Die demokratischen Parteien denken die Lebenswirklichkeiten nicht ausreichend mit und erklären zu wenig. Oft orientieren sie sich zu sehr an großen Zielen und machen sich zu wenig Gedanken, wie sie dafür Akzeptanz schaffen können. Die Leute gehen uns von der Fahne, weil sie nicht mehr verstehen, wie eine Entscheidung zustande kommt oder umgesetzt werden soll. 

Heruntergekommene Häuser gibt es auch in Schmölln – sie bilden aber eher die Ausnahme. 

Was würden Sie den demokratischen Parteien raten?
Sie müssen aus der Perspektive der Wähler denken und besser kommunizieren. Das klingt banal, aber beim Heizungsgesetz haben wir gesehen, was alles schieflaufen kann. Das Ergebnis ist zwar ein tragbarer Kompromiss. Aber in den Monaten vor dem Beschluss ging die Kommunikation der Ampel wild durcheinander. Strategische Spielereien werden von den Wählerinnen und Wählern nicht honoriert. 

„Ohne Akzeptanz für unser politisches System wird es kritisch“

Wie dringen Sie mit Ihrer Kommunikation zu den Bürgern durch?
Ich weiß nicht, ob ich gut durchdringe. Das werde ich bei den nächsten Wahlen sehen. Im Amtsblatt berichte ich regelmäßig über zwei bis drei aktuelle Themen, die mir wichtig sind. Einmal im Quartal gibt es eine Bürgermeister-Sprechstunde bei Facebook. Meist ist mein Terminkalender auch gut gefüllt mit Vereinsterminen. Da gehe ich hin, um möglichst nah dran zu sein. 

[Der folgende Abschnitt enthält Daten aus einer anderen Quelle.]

-- the `for x in loose` loop of A
def loopA : List (Int × Int × String) → Int → List String → Int → PHeap → List String
  | [], _, friends, _, _ => friends
  | x :: rest, a, friends, pos, h =>
    if x.1 ≤ a then
      loopA rest (a + x.2.1) (friends ++ [x.2.2]) (pos + 1) (h.push (x.2.1, pos))
    else
      match h.peek with
      | none => loopA rest a friends pos h
      | some last =>
        if last.1 < x.2.1 then
          loopA rest (a + x.2.1 - last.1) (friends.set last.2.toNat x.2.2) pos
            (h.replace (x.2.1, last.2))
        else loopA rest a friends pos h

def count_profit (a : Int) (profit : List (Int × Int × String)) (loose : List (Int × Int × String)) : List String :=
  let profit' := PySem.List.sorted profit (fun x => x.1) false
  let p := takeFriendsA a profit'
  let loose' := PySem.List.sorted loose (fun x => x.2.1 + x.1) true
  loopA loose' p.1 p.2 (p.2.length : Int) PHeap.nil

-- ===== PORT B =====

-- Python `<` on int pairs (tuple comparison), used by min().
def ltPair (p q : Int × Int) : Bool := p.1 < q.1 || (p.1 == q.1 && p.2 < q.2)

-- min(entries): first minimal element under tuple comparison.
def listMinB : List (Int × Int) → Option (Int × Int)
  | [] => none
  | x :: rest => some (rest.foldl (fun m y => if ltPair y m then y else m) x)

-- the `for x in profit: … break` loop of B
def takeFriendsB : Int → List (Int × Int × String) → Int × List String
  | a, [] => (a, [])
  | a, x :: rest =>
    if x.1 > a then (a, [])
    else
      let p := takeFriendsB (a + x.2.1) rest
      (p.1, x.2.2 :: p.2)

-- the `for x in loose` loop of B over the flat entries list
def loopB : List (Int × Int × String) → Int → List String → Int → List (Int × Int) → List String
  | [], _, friends, _, _ => friends
  | x :: rest, a, friends, pos, entries =>
    if x.1 ≤ a then
      loopB rest (a + x.2.1) (friends ++ [x.2.2]) (pos + 1) (entries ++ [(x.2.1, pos)])
    else
      match listMinB entries with
      | none => loopB rest a friends pos entries
      | some m =>
        if m.1 < x.2.1 then
          loopB rest (a + (x.2.1 - m.1)) (friends.set m.2.toNat x.2.2) pos
            (entries.erase m ++ [(x.2.1, m.2)])
        else loopB rest a friends pos entries

def count_profit_alt (a : Int) (profit : List (Int × Int × String)) (loose : List (Int × Int × String)) : List String :=
  let profit' := PySem.List.sorted profit (fun x => x.1) false
  let p := takeFriendsB a profit'
  let loose' := PySem.List.sorted loose (fun x => x.2.1 + x.1) true
  loopB loose' p.1 p.2 (p.2.length : Int) []

-- ===== PRECONDITION & SPEC =====
def Spec_count_profit (a : Int) (profit : List (Int × Int × String)) (loose : List (Int × Int × String)) (out : List String) : Prop := out = count_profit_alt a profit loose
instance (a : Int) (profit : List (Int × Int × String)) (loose : List (Int × Int × String)) (out : List String) : Decidable (Spec_count_profit a profit loose out) := by unfold Spec_count_profit; infer_instance

-- ===== CLAIM (what is proved, stated in full; the proofs are below) =====
def Claim_equal_count_profit : Prop := ∀ (a : Int) (profit : List (Int × Int × String)) (loose : List (Int × Int × String)), Dom_count_profit a profit loose → Spec_count_profit a profit loose (count_profit a profit loose)

-- ===== LEMMAS AND PROOFS =====

theorem lePair_refl (p : Int × Int) : lePair p p = true := by simp [lePair]

theorem lePair_trans {p q r : Int × Int} (h1 : lePair p q = true) (h2 : lePair q r = true) :
    lePair p r = true := by
  obtain ⟨a, b⟩ := p; obtain ⟨c, d⟩ := q; obtain ⟨e, f⟩ := r
  simp [lePair] at *; omega

theorem lePair_antisymm {p q : Int × Int} (h1 : lePair p q = true) (h2 : lePair q p = true) :
    p = q := by
  obtain ⟨a, b⟩ := p; obtain ⟨c, d⟩ := q
  simp [lePair] at *; omega

theorem lePair_total (p q : Int × Int) : lePair p q = true ∨ lePair q p = true := by
  obtain ⟨a, b⟩ := p; obtain ⟨c, d⟩ := q
  simp [lePair]; omega

theorem ltPair_le {p q : Int × Int} (h : ltPair p q = true) : lePair p q = true := by
  obtain ⟨a, b⟩ := p; obtain ⟨c, d⟩ := q
  simp [ltPair, lePair] at *; omega

theorem ltPair_false_le {p q : Int × Int} (h : ¬ ltPair p q = true) : lePair q p = true := by
  obtain ⟨a, b⟩ := p; obtain ⟨c, d⟩ := q
  simp [ltPair, lePair] at *; omega

def PHeap.contentsM : PHeap → Multiset (Int × Int)
  | .nil => 0
  | .node x l r => x ::ₘ (l.contentsM + r.contentsM)

def PHeap.Ordered : PHeap → Prop
  | .nil => True
  | .node x l r =>
      (∀ y ∈ l.contentsM + r.contentsM, lePair x y = true) ∧ l.Ordered ∧ r.Ordered

theorem merge_contents (s t : PHeap) : (s.merge t).contentsM = s.contentsM + t.contentsM := by
  fun_induction PHeap.merge s t with
  | case1 => simp [PHeap.contentsM]
  | case2 => simp [PHeap.contentsM]
  | case3 x l r y l' r' hle ih =>
    simp [PHeap.contentsM, ih, Multiset.cons_swap, add_comm, add_left_comm, add_assoc]
  | case4 x l r y l' r' hle ih =>
    simp [PHeap.contentsM, ih, Multiset.cons_swap, add_comm, add_left_comm, add_assoc]

theorem ordered_root_le {x : Int × Int} {l r : PHeap} (h : (PHeap.node x l r).Ordered) :
    ∀ y ∈ (PHeap.node x l r).contentsM, lePair x y = true := by
  intro y hy
  simp only [PHeap.contentsM, Multiset.mem_cons] at hy
  rcases hy with rfl | hy
  · exact lePair_refl _
  · exact h.1 y hy

theorem merge_ordered {s t : PHeap} (hs : s.Ordered) (ht : t.Ordered) : (s.merge t).Ordered := by
  fun_induction PHeap.merge s t with
  | case1 => exact ht
  | case2 => exact hs
  | case3 x l r y l' r' hle ih =>
    obtain ⟨hx, hl, hr⟩ := hs
    refine ⟨?_, ih hr ht, hl⟩
    intro z hz
    rw [Multiset.mem_add, merge_contents] at hz
    rcases hz with hz | hz
    · rw [Multiset.mem_add] at hz
      rcases hz with hz | hz
      · exact hx z (Multiset.mem_add.mpr (Or.inr hz))
      · exact lePair_trans hle (ordered_root_le ht z hz)
    · exact hx z (Multiset.mem_add.mpr (Or.inl hz))
  | case4 x l r y l' r' hle ih =>
    obtain ⟨hy, hl', hr'⟩ := ht
    have hyx : lePair y x = true := (lePair_total x y).resolve_left (by simpa using hle)
    refine ⟨?_, ih hs hr', hl'⟩
    intro z hz
    rw [Multiset.mem_add, merge_contents] at hz
    rcases hz with hz | hz
    · rw [Multiset.mem_add] at hz
      rcases hz with hz | hz
      · exact lePair_trans hyx (ordered_root_le hs z hz)
      · exact hy z (Multiset.mem_add.mpr (Or.inr hz))
    · exact hy z (Multiset.mem_add.mpr (Or.inl hz))

theorem push_contents (h : PHeap) (x : Int × Int) :
    (h.push x).contentsM = h.contentsM + {x} := by
  simp [PHeap.push, merge_contents, PHeap.contentsM]

theorem push_ordered {h : PHeap} (hh : h.Ordered) (x : Int × Int) : (h.push x).Ordered := by
  refine merge_ordered hh ⟨?_, trivial, trivial⟩
  intro y hy
  simp [PHeap.contentsM] at hy

theorem listMinB_spec (x : Int × Int) (rest : List (Int × Int)) :
    (rest.foldl (fun m y => if ltPair y m then y else m) x) ∈ x :: rest ∧
    ∀ y ∈ x :: rest, lePair (rest.foldl (fun m y => if ltPair y m then y else m) x) y = true := by
  induction rest generalizing x with
  | nil =>
    refine ⟨by simp, ?_⟩
    intro y hy
    simp only [List.foldl_nil, List.mem_singleton] at hy ⊢
    subst hy; exact lePair_refl y
  | cons z rest ih =>
    simp only [List.foldl_cons]
    by_cases hzx : ltPair z x = true
    · simp only [if_pos hzx]
      obtain ⟨hmem, hmin⟩ := ih z
      refine ⟨?_, ?_⟩
      · rcases List.mem_cons.mp hmem with h1 | h1 <;> simp [h1]
      · intro y hy
        rcases List.mem_cons.mp hy with rfl | hy
        · exact lePair_trans (hmin z (by simp)) (ltPair_le hzx)
        · exact hmin y hy
    · simp only [if_neg hzx]
      obtain ⟨hmem, hmin⟩ := ih x
      refine ⟨?_, ?_⟩
      · rcases List.mem_cons.mp hmem with h1 | h1 <;> simp [h1]
      · intro y hy
        rcases List.mem_cons.mp hy with rfl | hy
        · exact hmin y (by simp)
        · rcases List.mem_cons.mp hy with rfl | hy
          · exact lePair_trans (hmin x (by simp)) (ltPair_false_le hzx)
          · exact hmin y (by simp [hy])

theorem erase_beq (l : List (Int × Int)) (m : Int × Int) :
    l.erase m = @List.erase (Int × Int) instBEqOfDecidableEq l m := by
  induction l with
  | nil => rfl
  | cons z t ih =>
    by_cases h : z = m
    · simp [List.erase_cons, h]
    · simp [List.erase_cons, h, ih]

theorem peek_eq_min {h : PHeap} {l : List (Int × Int)} (hord : h.Ordered)
    (hperm : h.contentsM = (l : Multiset (Int × Int))) : h.peek = listMinB l := by
  cases h with
  | nil =>
    have hl : l = [] := by
      have := hperm.symm
      simpa [PHeap.contentsM, Multiset.coe_eq_zero] using this
    simp [PHeap.peek, hl, listMinB]
  | node x hl hr =>
    cases l with
    | nil =>
      exfalso
      simp [PHeap.contentsM] at hperm
    | cons z rest =>
      simp only [PHeap.peek, listMinB, Option.some.injEq]
      obtain ⟨hmem, hmin⟩ := listMinB_spec z rest
      set m := rest.foldl (fun m y => if ltPair y m then y else m) z with hm
      have hxin : x ∈ z :: rest := by
        have : x ∈ (PHeap.node x hl hr).contentsM := by simp [PHeap.contentsM]
        rw [hperm] at this
        exact Multiset.mem_coe.mp this
      have hmin' : m ∈ (PHeap.node x hl hr).contentsM := by
        rw [hperm]; exact Multiset.mem_coe.mpr hmem
      exact lePair_antisymm (ordered_root_le hord m hmin') (hmin x hxin)

theorem replace_contents {x : Int × Int} {hl hr : PHeap} (v : Int × Int) :
    ((PHeap.node x hl hr).replace v).contentsM = hl.contentsM + hr.contentsM + {v} := by
  simp [PHeap.replace, push_contents, merge_contents]

theorem replace_ordered {x : Int × Int} {hl hr : PHeap}
    (hord : (PHeap.node x hl hr).Ordered) (v : Int × Int) :
    ((PHeap.node x hl hr).replace v).Ordered := by
  obtain ⟨_, h1, h2⟩ := hord
  exact push_ordered (merge_ordered h1 h2) v

theorem loop_eq (loose : List (Int × Int × String)) (a : Int) (friends : List String)
    (pos : Int) (h : PHeap) (l : List (Int × Int)) (hord : h.Ordered)
    (hperm : h.contentsM = (l : Multiset (Int × Int))) :
    loopA loose a friends pos h = loopB loose a friends pos l := by
  induction loose generalizing a friends pos h l with
  | nil => simp [loopA, loopB]
  | cons x rest ih =>
    simp only [loopA, loopB]
    by_cases hx : x.1 ≤ a
    · simp only [if_pos hx]
      refine ih _ _ _ _ _ (push_ordered hord _) ?_
      rw [push_contents, hperm]
      rfl
    · simp only [if_neg hx]
      rw [← peek_eq_min hord hperm]
      cases hpk : h.peek with
      | none => exact ih _ _ _ _ _ hord hperm
      | some m =>
        obtain ⟨hl', hr', rfl⟩ : ∃ hl' hr', h = PHeap.node m hl' hr' := by
          cases h with
          | nil => simp [PHeap.peek] at hpk
          | node y hl' hr' =>
            simp only [PHeap.peek, Option.some.injEq] at hpk
            exact ⟨hl', hr', by rw [hpk]⟩
        by_cases hlt : m.1 < x.2.1
        · simp only [if_pos hlt]
          have harith : a + x.2.1 - m.1 = a + (x.2.1 - m.1) := by ring
          rw [harith]
          refine ih _ _ _ _ _ (replace_ordered hord _) ?_
          rw [replace_contents]
          have h2 : ((l.erase m ++ [(x.2.1, m.2)] : List (Int × Int)) : Multiset (Int × Int)) =
              ((l.erase m : List (Int × Int)) : Multiset (Int × Int)) + {(x.2.1, m.2)} := rfl
          have h3 : ((l.erase m : List (Int × Int)) : Multiset (Int × Int)) =
              ((l : List (Int × Int)) : Multiset (Int × Int)).erase m := by
            rw [erase_beq]; exact (Multiset.coe_erase l m).symm
          rw [h2, h3, ← hperm]
          simp [PHeap.contentsM]
        · simp only [if_neg hlt]
          exact ih _ _ _ _ _ hord hperm

theorem takeFriends_eq (a : Int) (xs : List (Int × Int × String)) :
    takeFriendsA a xs = takeFriendsB a xs := by
  induction xs generalizing a with
  | nil => rfl
  | cons x rest ih =>
    simp only [takeFriendsA, takeFriendsB]
    by_cases hx : x.1 ≤ a
    · rw [if_pos hx, if_neg (by omega), ih]
    · rw [if_neg hx, if_pos (by omega)]

-- ===== VERDICT (by name: the statement is the Claim_ definition above) =====
theorem count_profit_spec : Claim_equal_count_profit := by
  intro a profit loose _
  unfold Spec_count_profit count_profit count_profit_alt
  simp only [takeFriends_eq]
  exact loop_eq _ _ _ _ _ _ trivial rfl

Was braucht es noch, um den Aufstieg der Rechtspopulisten zu stoppen?
Die Leute müssen besser verstehen, wie unser politisches System funktioniert. Welche wichtige Rolle zum Beispiel Parteien spielen. Das ist gerade im Osten noch nicht überall angekommen. Deshalb wäre es wichtig, die politische Bildung in der Schule noch mehr zu verankern. Ohne Akzeptanz für unser politisches System wird es kritisch.